- Born: 24 October 1908 Florence, Tuscany, Italy
- Died: 15 January 1984 (aged 75) Lausanne, Vaud, Switzerland

Philosophical work
- School: Perennialism Traditionalist School
- Main interests: Alchemy; Anthropology; Esotericism; Cosmology; Islamology; Metaphysics; Sacred art;
- Notable works: Sacred Art in East and West: Its Principles and Methods; Introduction to Sufi Doctrine; Chartres and the Birth of the Cathedral; Art of Islam, Language and Meaning; Siena, City of the Virgin;

= Titus Burckhardt =

Swiss traditionalist author (1908–1984)

Titus Burckhardt (/ˈbɜrkhɑrt/; /de-CH/; 24 October 1908 – 15 January 1984) was a Swiss writer and a leading member of the Perennialist or Traditionalist School.

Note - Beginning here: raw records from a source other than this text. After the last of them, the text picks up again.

-- pv_equiv track=rewrite | github.com/LindsayB610/books-project | scripts/recommend.py | load_anchor_books
-- ===== SOURCE A (Python) =====
-- from typing import List, Dict, Set, Tuple
--
-- def load_anchor_books(books: List[Dict]) -> Dict[str, List[Dict]]:
--     """
--     Load books by anchor_type.
--     Returns dict mapping anchor_type to list of books.
--     """
--     anchors = {
--         'all_time_favorite': [],
--         'recent_hit': [],
--         'recent_miss': [],
--         'dnf': []
--     }
--
--     for book in books:
--         anchor_type = book.get('anchor_type', '').strip()
--         if anchor_type in anchors:
--             anchors[anchor_type].append(book)
--
--     return anchors
-- ===== SOURCE B (Python) =====
-- def load_anchor_books(books):
--     """
--     Load books by anchor_type.
--     Returns dict mapping anchor_type to list of books.
--     """
--     return {
--         cat: [b for b in books if b.get('anchor_type', '').strip() == cat]
--         for cat in ('all_time_favorite', 'recent_hit', 'recent_miss', 'dnf')
--     }
-- ===== Notes on version B (the rewrite author's own statement) =====
-- stated objective: idiomatic
-- what changed: A makes a single pass over the books dispatching each into a mutable dict of buckets; B builds the result directly as a dict comprehension over the four fixed category names, each bucket a separate filtering scan of the books.
import Mathlib
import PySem

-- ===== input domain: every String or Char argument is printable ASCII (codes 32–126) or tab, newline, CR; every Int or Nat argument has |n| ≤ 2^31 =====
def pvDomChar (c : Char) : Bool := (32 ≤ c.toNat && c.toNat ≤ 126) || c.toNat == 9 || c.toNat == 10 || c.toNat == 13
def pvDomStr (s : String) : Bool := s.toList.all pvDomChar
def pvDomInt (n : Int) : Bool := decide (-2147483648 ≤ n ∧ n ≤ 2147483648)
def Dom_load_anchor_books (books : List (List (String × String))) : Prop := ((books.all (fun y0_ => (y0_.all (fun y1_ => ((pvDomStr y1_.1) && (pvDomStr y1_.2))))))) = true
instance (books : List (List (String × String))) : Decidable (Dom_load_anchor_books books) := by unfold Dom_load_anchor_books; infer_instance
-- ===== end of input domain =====

-- B replaces A's single-pass dict dispatch by four independent filter scans, one per fixed category (objective: more idiomatic/alternative, same result).

-- book.get('anchor_type', '').strip()  (shared by both sources verbatim)
def pvKey (b : List (String × String)) : String :=
  PySem.Str.strip ((PySem.Dict.mk b).getD "anchor_type" "")

-- ===== PORT A =====
def load_anchor_books (books : List (List (String × String))) : List (String × List (List (String × String))) :=
  let anchors0 : PySem.Dict String (List (List (String × String))) :=
    PySem.Dict.ofList [("all_time_favorite", []), ("recent_hit", []), ("recent_miss", []), ("dnf", [])]
  let anchors := books.foldl (fun anchors book =>
    let anchor_type := pvKey book
    if anchors.contains anchor_type then
      -- anchors[anchor_type].append(book): key is present, so modify with default [] is exact
      anchors.modify anchor_type [] (fun l => l ++ [book])
    else anchors) anchors0
  anchors.items

-- ===== PORT B =====
def load_anchor_books_alt (books : List (List (String × String))) : List (String × List (List (String × String))) :=
  ["all_time_favorite", "recent_hit", "recent_miss", "dnf"].map
    (fun cat => (cat, books.filter (fun b => pvKey b == cat)))

-- ===== PRECONDITION & SPEC =====
def Spec_load_anchor_books (books : List (List (String × String))) (out : List (String × List (List (String × String)))) : Prop := out = load_anchor_books_alt books
instance (books : List (List (String × String))) (out : List (String × List (List (String × String)))) : Decidable (Spec_load_anchor_books books out) := by unfold Spec_load_anchor_books; infer_instance

-- ===== CLAIM (what is proved, stated in full; the proofs are below) =====
def Claim_equal_load_anchor_books : Prop := ∀ (books : List (List (String × String))), Dom_load_anchor_books books → Spec_load_anchor_books books (load_anchor_books books)

-- ===== LEMMAS AND PROOFS =====

-- A's guarded loop = unconditional modify-loop over the books whose key the INITIAL dict contains
theorem pv_fold_guard (l : List (List (String × String)))
    (d : PySem.Dict String (List (List (String × String)))) :
    l.foldl (fun d b => if d.contains (pvKey b) then d.modify (pvKey b) [] (fun l => l ++ [b]) else d) d
      = (l.filter (fun b => d.contains (pvKey b))).foldl
          (fun d b => d.modify (pvKey b) [] (fun l => l ++ [b])) d := by
  induction l generalizing d with
  | nil => rfl
  | cons b l ih =>
    simp only [List.foldl_cons, List.filter_cons]
    cases h : d.contains (pvKey b) with
    | false => simp [ih d]
    | true =>
      simp only [if_true, List.foldl_cons]
      rw [ih]
      congr 1
      apply List.filter_congr
      intro x _
      rw [PySem.Dict.contains_modify]
      cases hx : pvKey x == pvKey b with
      | false => simp
      | true => simp [eq_of_beq hx, h]

-- a dict with Nodup keys is determined by its keys and getD
theorem pv_items_eq {κ ν : Type} [BEq κ] [LawfulBEq κ] (d : PySem.Dict κ ν) (d0 : ν)
    (h : d.keys.Nodup) : d.items = d.keys.map (fun k => (k, d.getD k d0)) := by
  have : d.keys.map (fun k => (k, d.getD k d0)) = d.items.map (fun p => (p.1, d.getD p.1 d0)) := by
    simp only [PySem.Dict.keys, List.map_map]; rfl
  rw [this]
  have : ∀ p ∈ d.items, (p.1, d.getD p.1 d0) = p := by
    intro p hp
    have : (p.1, p.2) ∈ d.items := by simpa using hp
    have := PySem.Dict.getD_of_mem_items d this h d0
    simp [this]
  rw [List.map_congr_left this]
  simp

-- ===== VERDICT (by name: the statement is the Claim_ definition above) =====
theorem load_anchor_books_spec : Claim_equal_load_anchor_books := by
  intro books _
  simp only [Spec_load_anchor_books, load_anchor_books, load_anchor_books_alt]
  set d0 : PySem.Dict String (List (List (String × String))) :=
    PySem.Dict.ofList [("all_time_favorite", []), ("recent_hit", []), ("recent_miss", []), ("dnf", [])]
  have hcats : d0.keys = ["all_time_favorite", "recent_hit", "recent_miss", "dnf"] := by decide
  have hc : ∀ c ∈ d0.keys, d0.getD c ([] : List (List (String × String))) = [] ∧ d0.contains c = true := by decide
  rw [pv_fold_guard]
  set filtered := books.filter (fun b => d0.contains (pvKey b)) with hfil
  set F := filtered.foldl (fun d b => d.modify (pvKey b) [] (fun l => l ++ [b])) d0 with hF
  -- keys are unchanged by the loop
  have hkeys : F.keys = d0.keys := by
    rw [hF, PySem.Dict.keys_foldl_modify_key filtered pvKey [] (fun _ b => fun l => l ++ [b]) d0,
        PySem.Set.update_eq_append_filter]
    have hnil : (PySem.Set.ofList (filtered.map pvKey)).filter
        (fun y => !PySem.Set.contains d0.keys y) = [] := by
      rw [List.filter_eq_nil_iff]
      intro y hy
      rw [PySem.Set.mem_ofList] at hy
      obtain ⟨b, hb, rfl⟩ := List.mem_map.mp hy
      have hbc : d0.contains (pvKey b) = true := (List.mem_filter.mp hb).2
      rw [PySem.Dict.contains_eq_decide_mem_keys] at hbc
      simpa using hbc
    rw [hnil, List.append_nil]
  have hnd : F.keys.Nodup := by rw [hkeys, hcats]; decide
  rw [pv_items_eq F ([] : List (List (String × String))) hnd, hkeys, hcats]
  apply List.map_congr_left
  intro c hcmem
  have hcmem' : c ∈ d0.keys := by rw [hcats]; exact hcmem
  -- compute the bucket for category c
  have hgetD : F.getD c [] = books.filter (fun b => pvKey b == c) := by
    have hm : List.foldl (fun d b => PySem.Dict.modify d (pvKey b) [] (fun l => l ++ [b])) d0 filtered
        = List.foldl (fun d (p : String × List (String × String)) =>
            PySem.Dict.modify d p.1 [] (fun l => l ++ [p.2])) d0
            (filtered.map (fun b => (pvKey b, b))) :=
      (List.foldl_map (f := fun b => (pvKey b, b))
        (g := fun d (p : String × List (String × String)) =>
          PySem.Dict.modify d p.1 [] (fun l => l ++ [p.2]))
        (l := filtered) (init := d0)).symm
    rw [hF, hm, PySem.Dict.getD_foldl_modify_append, (hc c hcmem').1, List.nil_append,
        List.filter_map, List.map_map]
    rw [show ((fun (x : String × List (String × String)) => x.2) ∘ (fun b => (pvKey b, b))) = id from rfl,
        List.map_id, hfil, List.filter_filter]
    apply List.filter_congr
    intro b _
    simp only [Function.comp_apply]
    cases hbq : pvKey b == c with
    | false => simp only [Bool.false_and]
    | true =>
      simp only [Bool.true_and]
      rw [eq_of_beq hbq]
      exact (hc c hcmem').2
  rw [hgetD]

He was the author of numerous works on metaphysics, cosmology, anthropology, esoterism, alchemy, Sufism, symbolism and sacred art.

==Biography==
Scion of a patrician family of Basel, Switzerland, Titus Burckhardt was the son of the sculptor Carl Burckhardt (1878–1923) and the grand-nephew of Jacob Burckhardt (1818–1897), an art historian and Renaissance specialist. His genealogical tree also includes John Lewis Burckhardt (1784–1817), the explorer who discovered the Nabatean city of Petra and the Egyptian temples of Abu Simbel. He was born in Florence, Italy, on October 24, 1908. The following year his family settled in Basel. He attended the same primary school as Frithjof Schuon, who became a lifelong friend. In 1920, his family left Basel for Ligornetto in the Swiss canton of Ticino, where his father died three years later.

Around 1927, Burckhardt began studying painting, sculpture and art history in Munich and Paris. Drawn to a traditional lifestyle that the West could not offer him, he took advantage of a break in his studies to visit Morocco (1928 or 1929), where he dedicated himself to drawing and painting. He was captivated by this sojourn, which marked the beginning of his spiritual quest. On his return, he discovered the works of the French metaphysician René Guénon, in whom "he found the key to the world that had entranced him".

In early 1933, Burckhardt returned to Morocco in search of a spiritual master. He converted to Islam and learned Arabic, enabling him to assimilate the Sufi classics in their original language. After some disappointments, his search led him to Fez, where he met Sheikh Ali al-Darqawi, the grandson and spiritual successor of Muhammad al-Arabi al-Darqawi (†1823), the reformer of the Shadhili order. He was initiated by the Sheikh and received into the Tariqa Darqawiya. In a bid to meet his material needs, he acquired a flock of sheep and pastured them in the countryside of the Middle Atlas, but this did little to improve his precarious finances. Parallel with this, he took up an apprenticeship in zellij tile-making with a master craftsman from Fez, who urged him to memorize the Alfiyya of Ibn Malik, a didactic poem of a thousand verses which sets out all the rules of Arabic grammar; Burckhardt remained ever grateful to him for this.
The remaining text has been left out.